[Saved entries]
-- pv_equiv track=rewrite | github.com/galaxyLiu/File_processing_tools | asp_scanzip/aspscan_zip_package/common/handler_data.py | get_name_method
-- ===== SOURCE A (Python) =====
-- def get_name_method(list_data):
--     data = []
--     for i in range(len(list_data)):
--         if i % 2 == 1:
--             data.append(list_data[i])
--             yield data
--             data = []
--         else:
--             data.append(list_data[i])
-- ===== SOURCE B (Python) =====
-- def get_name_method(list_data):
--     it = iter(list_data)
--     for pair in zip(it, it):
--         yield list(pair)
-- ===== Notes on version B (the rewrite author's own statement) =====
-- stated objective: idiomatic
-- what changed: Replaces the index loop with a parity test and a reset accumulator by the standard zip(it, it) pairing idiom that consumes the iterator two elements at a time.
import Mathlib
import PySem

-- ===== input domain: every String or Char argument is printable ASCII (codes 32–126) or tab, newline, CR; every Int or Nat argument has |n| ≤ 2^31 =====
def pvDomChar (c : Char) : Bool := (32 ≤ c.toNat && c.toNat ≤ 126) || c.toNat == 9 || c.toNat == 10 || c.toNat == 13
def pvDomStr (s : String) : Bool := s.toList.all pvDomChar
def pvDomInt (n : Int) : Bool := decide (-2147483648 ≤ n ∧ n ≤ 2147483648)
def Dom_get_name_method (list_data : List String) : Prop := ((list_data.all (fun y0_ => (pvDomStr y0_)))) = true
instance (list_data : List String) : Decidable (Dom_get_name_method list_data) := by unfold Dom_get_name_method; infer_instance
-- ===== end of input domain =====

-- B keeps A's generator semantics (the list of yielded values); header note: A mutates nothing.

-- ===== PORT A =====
-- 'for i in range(len(list_data)): … list_data[i] …' ported as a fold over enumerate
-- (same index sequence, list_data[i] is the paired element); state = (data, yielded list).
def get_name_method (list_data : List String) : List (List String) :=
  ((PySem.List.enumerate list_data 0).foldl
    (fun (st : List String × List (List String)) p =>
      if PySem.Int.mod p.1 2 == 1 then ([], st.2 ++ [st.1 ++ [p.2]])
      else (st.1 ++ [p.2], st.2))
    ([], [])).2

-- ===== PORT B =====
-- zip(it, it) over one iterator consumes two elements per step: structural two-at-a-time recursion.
def get_name_method_alt : List String → List (List String)
  | a :: b :: rest => [a, b] :: get_name_method_alt rest
  | _ => []

-- ===== PRECONDITION & SPEC =====
def Spec_get_name_method (list_data : List String) (out : List (List String)) : Prop := out = get_name_method_alt list_data
instance (list_data : List String) (out : List (List String)) : Decidable (Spec_get_name_method list_data out) := by unfold Spec_get_name_method; infer_instance

-- ===== CLAIM (what is proved, stated in full; the proofs are below) =====
def Claim_equal_get_name_method : Prop := ∀ (list_data : List String), Dom_get_name_method list_data → Spec_get_name_method list_data (get_name_method list_data)

-- ===== LEMMAS AND PROOFS =====
-- A's loop, started at an even index with an empty pending 'data', appends exactly B's pairs.
theorem get_name_method_loop (xs : List String) :
    ∀ (s : Int) (acc : List (List String)), s % 2 = 0 →
    ((PySem.List.enumerate xs s).foldl
      (fun (st : List String × List (List String)) p =>
        if PySem.Int.mod p.1 2 == 1 then ([], st.2 ++ [st.1 ++ [p.2]])
        else (st.1 ++ [p.2], st.2))
      ([], acc)).2 = acc ++ get_name_method_alt xs := by
  induction xs using get_name_method_alt.induct with
  | case1 a b rest ih =>
    intro s acc hs
    have h0 : ¬ s % 2 = 1 := by omega
    have h1 : (s + 1) % 2 = 1 := by omega
    have h2 : (s + 1 + 1) % 2 = 0 := by omega
    have hrec := ih (s + 1 + 1) (acc ++ [[a, b]]) h2
    simp at hrec
    simp [PySem.List.enumerate_cons, h0, h1, get_name_method_alt, hrec]
  | case2 xs hne =>
    intro s acc hs
    have h0 : ¬ s % 2 = 1 := by omega
    match xs, hne with
    | [], _ => simp [PySem.List.enumerate_nil, get_name_method_alt]
    | [a], _ =>
      simp [PySem.List.enumerate_cons, PySem.List.enumerate_nil, h0, get_name_method_alt]
    | a :: b :: rest, h => exact (h a b rest rfl).elim

-- ===== VERDICT (by name: the statement is the Claim_ definition above) =====
theorem get_name_method_spec : Claim_equal_get_name_method := by
  intro xs _
  unfold Spec_get_name_method get_name_method
  simpa using get_name_method_loop xs 0 [] (by decide)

### Problem to solve
Please quote every record above exactly as it appears.

### Output of the exercise
-- pv_equiv track=rewrite | github.com/galaxyLiu/File_processing_tools | asp_scanzip/aspscan_zip_package/common/handler_data.py | get_name_method
-- ===== SOURCE A (Python) =====
-- def get_name_method(list_data):
--     data = []
--     for i in range(len(list_data)):
--         if i % 2 == 1:
--             data.append(list_data[i])
--             yield data
--             data = []
--         else:
--             data.append(list_data[i])
-- ===== SOURCE B (Python) =====
-- def get_name_method(list_data):
--     it = iter(list_data)
--     for pair in zip(it, it):
--         yield list(pair)
-- ===== Notes on version B (the rewrite author's own statement) =====
-- stated objective: idiomatic
-- what changed: Replaces the index loop with a parity test and a reset accumulator by the standard zip(it, it) pairing idiom that consumes the iterator two elements at a time.
import Mathlib
import PySem

-- ===== input domain: every String or Char argument is printable ASCII (codes 32–126) or tab, newline, CR; every Int or Nat argument has |n| ≤ 2^31 =====
def pvDomChar (c : Char) : Bool := (32 ≤ c.toNat && c.toNat ≤ 126) || c.toNat == 9 || c.toNat == 10 || c.toNat == 13
def pvDomStr (s : String) : Bool := s.toList.all pvDomChar
def pvDomInt (n : Int) : Bool := decide (-2147483648 ≤ n ∧ n ≤ 2147483648)
def Dom_get_name_method (list_data : List String) : Prop := ((list_data.all (fun y0_ => (pvDomStr y0_)))) = true
instance (list_data : List String) : Decidable (Dom_get_name_method list_data) := by unfold Dom_get_name_method; infer_instance
-- ===== end of input domain =====

-- B keeps A's generator semantics (the list of yielded values); header note: A mutates nothing.

-- ===== PORT A =====
-- 'for i in range(len(list_data)): … list_data[i] …' ported as a fold over enumerate
-- (same index sequence, list_data[i] is the paired element); state = (data, yielded list).
def get_name_method (list_data : List String) : List (List String) :=
  ((PySem.List.enumerate list_data 0).foldl
    (fun (st : List String × List (List String)) p =>
      if PySem.Int.mod p.1 2 == 1 then ([], st.2 ++ [st.1 ++ [p.2]])
      else (st.1 ++ [p.2], st.2))
    ([], [])).2

-- ===== PORT B =====
-- zip(it, it) over one iterator consumes two elements per step: structural two-at-a-time recursion.
def get_name_method_alt : List String → List (List String)
  | a :: b :: rest => [a, b] :: get_name_method_alt rest
  | _ => []

-- ===== PRECONDITION & SPEC =====
def Spec_get_name_method (list_data : List String) (out : List (List String)) : Prop := out = get_name_method_alt list_data
instance (list_data : List String) (out : List (List String)) : Decidable (Spec_get_name_method list_data out) := by unfold Spec_get_name_method; infer_instance

-- ===== CLAIM (what is proved, stated in full; the proofs are below) =====
def Claim_equal_get_name_method : Prop := ∀ (list_data : List String), Dom_get_name_method list_data → Spec_get_name_method list_data (get_name_method list_data)

-- ===== LEMMAS AND PROOFS =====
-- A's loop, started at an even index with an empty pending 'data', appends exactly B's pairs.
theorem get_name_method_loop (xs : List String) :
    ∀ (s : Int) (acc : List (List String)), s % 2 = 0 →
    ((PySem.List.enumerate xs s).foldl
      (fun (st : List String × List (List String)) p =>
        if PySem.Int.mod p.1 2 == 1 then ([], st.2 ++ [st.1 ++ [p.2]])
        else (st.1 ++ [p.2], st.2))
      ([], acc)).2 = acc ++ get_name_method_alt xs := by
  induction xs using get_name_method_alt.induct with
  | case1 a b rest ih =>
    intro s acc hs
    have h0 : ¬ s % 2 = 1 := by omega
    have h1 : (s + 1) % 2 = 1 := by omega
    have h2 : (s + 1 + 1) % 2 = 0 := by omega
    have hrec := ih (s + 1 + 1) (acc ++ [[a, b]]) h2
    simp at hrec
    simp [PySem.List.enumerate_cons, h0, h1, get_name_method_alt, hrec]
  | case2 xs hne =>
    intro s acc hs
    have h0 : ¬ s % 2 = 1 := by omega
    match xs, hne with
    | [], _ => simp [PySem.List.enumerate_nil, get_name_method_alt]
    | [a], _ =>
      simp [PySem.List.enumerate_cons, PySem.List.enumerate_nil, h0, get_name_method_alt]
    | a :: b :: rest, h => exact (h a b rest rfl).elim

-- ===== VERDICT (by name: the statement is the Claim_ definition above) =====
theorem get_name_method_spec : Claim_equal_get_name_method := by
  intro xs _
  unfold Spec_get_name_method get_name_method
  simpa using get_name_method_loop xs 0 [] (by decide)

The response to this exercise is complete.